Stored data entries
-- ---------- A side ----------

theorem stepA_eq (d : List (Int × List Int)) (i j : Int) (fila : List String) (v : String) :
    (if (PySem.Dict.mk d).contains i then
       if (((PySem.Dict.mk d).get? i).getD []).contains j then PySem.List.pySetD fila j v else fila
     else fila)
    = if hitP d i j then PySem.List.pySetD fila j v else fila := by
  unfold hitP
  cases (PySem.Dict.mk d).contains i <;>
    cases (((PySem.Dict.mk d).get? i).getD []).contains j <;> simp

theorem kfold_eq (mvs : List (List (Int × List Int))) (i j : Int) (hj : 0 ≤ j) :
    ∀ (m : Nat) (a : Int), 0 ≤ a → mvs.length - a.toNat = m →
    ∀ (fila : List String), j.toNat < fila.length →
    (PySem.List.pyRange a (mvs.length : Int) 1).foldl (fun fila k =>
        let mj := PySem.List.pyGetD mvs k []
        if (PySem.Dict.mk mj).contains i then
          if (((PySem.Dict.mk mj).get? i).getD []).contains j then
            PySem.List.pySetD fila j (PySem.List.pyGetD fichas k "")
          else fila
        else fila) fila
      = fila.set j.toNat (cellP (PySem.List.enumerate (mvs.drop a.toNat) a) i j (fila.getD j.toNat "_")) := by
  intro m
  induction m with
  | zero =>
    intro a ha hm fila hlen
    have h1 : (mvs.length : Int) ≤ a := by omega
    have h2 : mvs.length ≤ a.toNat := by omega
    rw [PySem.List.pyRange_one_eq_nil h1, List.drop_eq_nil_iff.mpr (by omega)]
    simp only [List.foldl_nil, PySem.List.enumerate_nil, cellP]
    exact (pv_set_getD_self fila j.toNat "_" hlen).symm
  | succ m ih =>
    intro a ha hm fila hlen
    have haL : a < (mvs.length : Int) := by omega
    have hidx : a.toNat < mvs.length := by omega
    rw [PySem.List.pyRange_one_cons haL]
    simp only [List.foldl_cons]
    rw [List.drop_eq_getElem_cons hidx, PySem.List.enumerate_cons, cellP_cons]
    rw [PySem.List.pyGetD_eq_getElem mvs [] ha (by exact_mod_cast haL)]
    rw [stepA_eq]
    have hstep : (a + 1).toNat = a.toNat + 1 := by omega
    by_cases hhit : hitP mvs[a.toNat] i j = true
    · rw [if_pos hhit, if_pos hhit]
      rw [PySem.List.pySetD_of_nonneg fila _ hj]
      rw [ih (a + 1) (by omega) (by omega) _ (by rw [List.length_set]; exact hlen)]
      rw [hstep, pv_getD_set_self _ _ _ _ hlen, List.set_set]
    · rw [if_neg hhit, if_neg hhit]
      rw [ih (a + 1) (by omega) (by omega) fila hlen, hstep]

theorem jfold_eq (mvs : List (List (Int × List Int))) (i : Int) :
    ∀ (js : List Int) (fila : List String), js.Nodup →
    (∀ j ∈ js, 0 ≤ j ∧ j.toNat < fila.length) →
    (∀ j ∈ js, fila.getD j.toNat "_" = "_") →
    js.foldl (fun fila j =>
        (PySem.List.pyRange 0 (mvs.length : Int) 1).foldl (fun fila k =>
          let mj := PySem.List.pyGetD mvs k []
          if (PySem.Dict.mk mj).contains i then
            if (((PySem.Dict.mk mj).get? i).getD []).contains j then
              PySem.List.pySetD fila j (PySem.List.pyGetD fichas k "")
            else fila
          else fila) fila) fila
      = js.foldl (fun fila j => fila.set j.toNat (cell mvs i j)) fila := by
  intro js
  induction js with
  | nil => intro fila _ _ _; rfl
  | cons j js ihj =>
    intro fila hnd hb h0
    simp only [List.foldl_cons]
    have hjmem : j ∈ j :: js := List.mem_cons_self
    have hj0 : 0 ≤ j := (hb j hjmem).1
    rw [kfold_eq mvs i j hj0 mvs.length 0 le_rfl (by simp) fila (hb j hjmem).2]
    simp only [Int.toNat_zero, List.drop_zero]
    rw [h0 j hjmem]
    have hcell : cellP (PySem.List.enumerate mvs 0) i j "_" = cell mvs i j := rfl
    rw [hcell]
    apply ihj
    · exact (List.nodup_cons.mp hnd).2
    · intro j' hj'
      refine ⟨(hb j' (List.mem_cons_of_mem _ hj')).1, ?_⟩
      rw [List.length_set]; exact (hb j' (List.mem_cons_of_mem _ hj')).2
    · intro j' hj'
      have hne : j ≠ j' := by
        intro hEq; exact (List.nodup_cons.mp hnd).1 (hEq ▸ hj')
      have hne' : j.toNat ≠ j'.toNat := by
        have := (hb j' (List.mem_cons_of_mem _ hj')).1
        omega
      rw [pv_getD_set_ne _ _ _ _ _ hne']
      exact h0 j' (List.mem_cons_of_mem _ hj')

theorem pv_foldl_set_range {α : Type} (g : Nat → α) :
    ∀ (m : Nat) (acc : List α), m ≤ acc.length →
    (List.range m).foldl (fun f k => f.set k (g k)) acc = (List.range m).map g ++ acc.drop m := by
  intro m
  induction m with
  | zero => intro acc _; simp
  | succ m ih =>
    intro acc h
    rw [List.range_succ, List.foldl_append, List.foldl_cons, List.foldl_nil]
    rw [ih acc (by omega)]
    rw [List.set_append]
    have hlen : (List.map g (List.range m)).length = m := by simp
    rw [if_neg (by omega), hlen, Nat.sub_self]
    rw [List.drop_eq_getElem_cons (show m < acc.length by omega), List.set_cons_zero]
    rw [List.map_append, List.append_assoc]
    simp

theorem A_eq_grid (n : Int) (mvs : List (List (Int × List Int))) :
    generar_tablero n mvs = grid n mvs := by
  simp only [generar_tablero, grid]
  rw [PySem.List.foldl_append_singleton_eq_map, List.nil_append]
  apply List.map_congr_left
  intro i _
  rw [jfold_eq mvs i (PySem.List.pyRange 0 n 1)
        ((PySem.List.pyRange 0 n 1).map (fun _ => "_"))
        (PySem.List.nodup_pyRange_one 0 n)
        (by
          intro j hj
          have hm := PySem.List.mem_pyRange_one.mp hj
          refine ⟨hm.1, ?_⟩
          rw [List.length_map, PySem.List.length_pyRange_one]
          omega)
        (by
          intro j hj
          rcases Nat.lt_or_ge j.toNat ((PySem.List.pyRange 0 n 1).map (fun _ => "_")).length with h | h
          · rw [List.getD_eq_getElem?_getD, List.getElem?_eq_getElem h]
            simp
          · rw [List.getD_eq_getElem?_getD, List.getElem?_eq_none (by omega)]
            rfl)]
  rw [PySem.List.pyRange_zero, List.foldl_map, List.map_map]
  simp only [Int.toNat_natCast]
  rw [pv_foldl_set_range (fun k => cell mvs i (k : Int)) n.toNat _ (by simp)]
  rw [List.drop_eq_nil_iff.mpr (by simp)]
  simp [Function.comp]

-- ---------- B side ----------

theorem rowfold_len (n : Int) (f : String) :
    ∀ (cols : List Int) (row : List String),
    (cols.foldl (fun row j => if 0 ≤ j ∧ j < n then PySem.List.pySetD row j f else row) row).length
      = row.length := by
  intro cols
  induction cols with
  | nil => intro row; rfl
  | cons j cols ih =>
    intro row
    simp only [List.foldl_cons]
    rw [ih]
    split <;> simp [PySem.List.length_pySetD]

theorem rowfold_getD (n : Int) (f : String) :
    ∀ (cols : List Int) (row : List String) (q : Nat), q < n.toNat → row.length = n.toNat →
    (cols.foldl (fun row j => if 0 ≤ j ∧ j < n then PySem.List.pySetD row j f else row) row).getD q ""
      = if (q : Int) ∈ cols then f else row.getD q "" := by
  intro cols
  induction cols with
  | nil => intro row q _ _; simp
  | cons j cols ih =>
    intro row q hq hrow
    simp only [List.foldl_cons]
    by_cases hc : 0 ≤ j ∧ j < n
    · rw [if_pos hc, PySem.List.pySetD_of_nonneg row _ hc.1]
      rw [ih (row.set j.toNat f) q hq (by rw [List.length_set]; exact hrow)]
      by_cases hqj : (q : Int) = j
      · have hjq : j.toNat = q := by omega
        rw [if_pos (show (q : Int) ∈ j :: cols by rw [hqj]; exact List.mem_cons_self)]
        by_cases hm : (q : Int) ∈ cols
        · rw [if_pos hm]
        · rw [if_neg hm, hjq, pv_getD_set_self _ _ _ _ (by omega)]
      · have hne : j.toNat ≠ q := by omega
        rw [pv_getD_set_ne _ _ _ _ _ hne]
        by_cases hm : (q : Int) ∈ cols
        · rw [if_pos hm, if_pos (List.mem_cons_of_mem _ hm)]
        · rw [if_neg hm, if_neg (by simp [List.mem_cons, hqj, hm])]
    · rw [if_neg hc]
      rw [ih row q hq hrow]
      have hqj : (q : Int) ≠ j := by
        intro hEq
        exact hc ⟨by omega, by omega⟩
      by_cases hm : (q : Int) ∈ cols
      · rw [if_pos hm, if_pos (List.mem_cons_of_mem _ hm)]
      · rw [if_neg hm, if_neg (by simp [List.mem_cons, hqj, hm])]

theorem colsfold_eq (n : Int) (f : String) (i : Int) (hi : 0 ≤ i) :
    ∀ (cols : List Int) (tab : List (List String)), i.toNat < tab.length →
    cols.foldl (fun tablero j =>
        if 0 ≤ j ∧ j < n then
          PySem.List.pySetD tablero i
            (PySem.List.pySetD (PySem.List.pyGetD tablero i []) j f)
        else tablero) tab
      = tab.set i.toNat
          (cols.foldl (fun row j => if 0 ≤ j ∧ j < n then PySem.List.pySetD row j f else row)
            (tab.getD i.toNat [])) := by
  intro cols
  induction cols with
  | nil =>
    intro tab h
    exact (pv_set_getD_self tab i.toNat [] h).symm
  | cons j cols ih =>
    intro tab h
    simp only [List.foldl_cons]
    by_cases hc : 0 ≤ j ∧ j < n
    · rw [if_pos hc, if_pos hc]
      rw [PySem.List.pySetD_of_nonneg tab _ hi, pv_pyGetD_nonneg tab i [] hi]
      rw [ih _ (by rw [List.length_set]; exact h)]
      rw [pv_getD_set_self _ _ _ _ h, List.set_set]
    · rw [if_neg hc, if_neg hc]
      exact ih tab h

theorem itemsfold_shape (n : Int) (f : String) :
    ∀ (d : List (Int × List Int)) (tab : List (List String)),
    tab.length = n.toNat → (∀ row ∈ tab, row.length = n.toNat) →
    (d.foldl (fun tablero p =>
        if 0 ≤ p.1 ∧ p.1 < n then
          p.2.foldl (fun tablero j =>
            if 0 ≤ j ∧ j < n then
              PySem.List.pySetD tablero p.1
                (PySem.List.pySetD (PySem.List.pyGetD tablero p.1 []) j f)
            else tablero) tablero
        else tablero) tab).length = n.toNat ∧
    ∀ row ∈ (d.foldl (fun tablero p =>
        if 0 ≤ p.1 ∧ p.1 < n then
          p.2.foldl (fun tablero j =>
            if 0 ≤ j ∧ j < n then
              PySem.List.pySetD tablero p.1
                (PySem.List.pySetD (PySem.List.pyGetD tablero p.1 []) j f)
            else tablero) tablero
        else tablero) tab), row.length = n.toNat := by
  intro d
  induction d with
  | nil => intro tab h1 h2; exact ⟨h1, h2⟩
  | cons pr d ih =>
    intro tab h1 h2
    simp only [List.foldl_cons]
    by_cases hc : 0 ≤ pr.1 ∧ pr.1 < n
    · rw [if_pos hc, colsfold_eq n f pr.1 hc.1 pr.2 tab (by omega)]
      apply ih
      · rw [List.length_set]; exact h1
      · intro row hr
        rcases pv_mem_set hr with hEq | hmem
        · subst hEq
          rw [rowfold_len]
          have hlt : pr.1.toNat < tab.length := by omega
          rw [List.getD_eq_getElem?_getD, List.getElem?_eq_getElem hlt, Option.getD_some]
          exact h2 _ (List.getElem_mem hlt)
        · exact h2 _ hmem
    · rw [if_neg hc]; exact ih tab h1 h2

theorem itemsfold_getD (n : Int) (f : String) :
    ∀ (d : List (Int × List Int)) (tab : List (List String)),
    (d.map Prod.fst).Nodup →
    tab.length = n.toNat → (∀ row ∈ tab, row.length = n.toNat) →
    ∀ (p q : Nat), p < n.toNat → q < n.toNat →
    ((d.foldl (fun tablero pr =>
        if 0 ≤ pr.1 ∧ pr.1 < n then
          pr.2.foldl (fun tablero j =>
            if 0 ≤ j ∧ j < n then
              PySem.List.pySetD tablero pr.1
                (PySem.List.pySetD (PySem.List.pyGetD tablero pr.1 []) j f)
            else tablero) tablero
        else tablero) tab).getD p []).getD q ""
      = if hitP d (p : Int) (q : Int) then f else (tab.getD p []).getD q "" := by
  intro d
  induction d with
  | nil =>
    intro tab _ _ _ p q _ _
    simp [hitP, PySem.Dict.contains_mk]
  | cons pr d ih =>
    intro tab hnd h1 h2 p q hp hq
    have hndt : (d.map Prod.fst).Nodup := (List.nodup_cons.mp (by simpa using hnd)).2
    have hndh : pr.1 ∉ d.map Prod.fst := (List.nodup_cons.mp (by simpa using hnd)).1
    simp only [List.foldl_cons]
    rw [hitP_cons]
    by_cases hc : 0 ≤ pr.1 ∧ pr.1 < n
    · have hplen : pr.1.toNat < tab.length := by omega
      rw [if_pos hc, colsfold_eq n f pr.1 hc.1 pr.2 tab hplen]
      have hshape :
          (∀ row ∈ tab.set pr.1.toNat
              (pr.2.foldl (fun row j => if 0 ≤ j ∧ j < n then PySem.List.pySetD row j f else row)
                (tab.getD pr.1.toNat [])), row.length = n.toNat) := by
        intro row hr
        rcases pv_mem_set hr with hEq | hmem
        · subst hEq
          rw [rowfold_len]
          rw [List.getD_eq_getElem?_getD, List.getElem?_eq_getElem hplen, Option.getD_some]
          exact h2 _ (List.getElem_mem hplen)
        · exact h2 _ hmem
      rw [ih _ hndt (by rw [List.length_set]; exact h1) hshape p q hp hq]
      by_cases hkey : pr.1 = (p : Int)
      · have hbeq : (pr.1 == (p : Int)) = true := by simp [hkey]
        have hkeyn : pr.1.toNat = p := by omega
        rw [hitP_eq_false_of_not_key d (p : Int) (q : Int) (hkey ▸ hndh)]
        simp only [hbeq, if_true, Bool.false_eq_true, if_false]
        rw [hkeyn, pv_getD_set_self _ _ _ _ (by omega)]
        have hrowlen : (tab.getD p []).length = n.toNat := by
          rw [List.getD_eq_getElem?_getD, List.getElem?_eq_getElem (show p < tab.length by omega),
            Option.getD_some]
          exact h2 _ (List.getElem_mem (show p < tab.length by omega))
        rw [rowfold_getD n f pr.2 (tab.getD p []) q hq hrowlen]
        by_cases hmem : (q : Int) ∈ pr.2 <;> simp [hmem]
      · have hbeq : (pr.1 == (p : Int)) = false := by simp [hkey]
        have hnep : pr.1.toNat ≠ p := by omega
        rw [pv_getD_set_ne _ _ _ _ _ hnep]
        simp only [hbeq, Bool.false_eq_true, if_false]
    · rw [if_neg hc]
      rw [ih tab hndt h1 h2 p q hp hq]
      have hbeq : (pr.1 == (p : Int)) = false := by
        have : pr.1 ≠ (p : Int) := by
          intro hEq; exact hc ⟨by omega, by omega⟩
        simp [this]
      simp only [hbeq, Bool.false_eq_true, if_false]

| WORK TO BE COMPLETED |
Return a word-for-word copy of the lines above from the one holding "j.toNat ≠ q := by omega" through the one holding "rw [pv_getD_set_self _", with both of them included and nothing besides.

| EXERCISE RESULT |
      · have hne : j.toNat ≠ q := by omega
        rw [pv_getD_set_ne _ _ _ _ _ hne]
        by_cases hm : (q : Int) ∈ cols
        · rw [if_pos hm, if_pos (List.mem_cons_of_mem _ hm)]
        · rw [if_neg hm, if_neg (by simp [List.mem_cons, hqj, hm])]
    · rw [if_neg hc]
      rw [ih row q hq hrow]
      have hqj : (q : Int) ≠ j := by
        intro hEq
        exact hc ⟨by omega, by omega⟩
      by_cases hm : (q : Int) ∈ cols
      · rw [if_pos hm, if_pos (List.mem_cons_of_mem _ hm)]
      · rw [if_neg hm, if_neg (by simp [List.mem_cons, hqj, hm])]

theorem colsfold_eq (n : Int) (f : String) (i : Int) (hi : 0 ≤ i) :
    ∀ (cols : List Int) (tab : List (List String)), i.toNat < tab.length →
    cols.foldl (fun tablero j =>
        if 0 ≤ j ∧ j < n then
          PySem.List.pySetD tablero i
            (PySem.List.pySetD (PySem.List.pyGetD tablero i []) j f)
        else tablero) tab
      = tab.set i.toNat
          (cols.foldl (fun row j => if 0 ≤ j ∧ j < n then PySem.List.pySetD row j f else row)
            (tab.getD i.toNat [])) := by
  intro cols
  induction cols with
  | nil =>
    intro tab h
    exact (pv_set_getD_self tab i.toNat [] h).symm
  | cons j cols ih =>
    intro tab h
    simp only [List.foldl_cons]
    by_cases hc : 0 ≤ j ∧ j < n
    · rw [if_pos hc, if_pos hc]
      rw [PySem.List.pySetD_of_nonneg tab _ hi, pv_pyGetD_nonneg tab i [] hi]
      rw [ih _ (by rw [List.length_set]; exact h)]
      rw [pv_getD_set_self _ _ _ _ h, List.set_set]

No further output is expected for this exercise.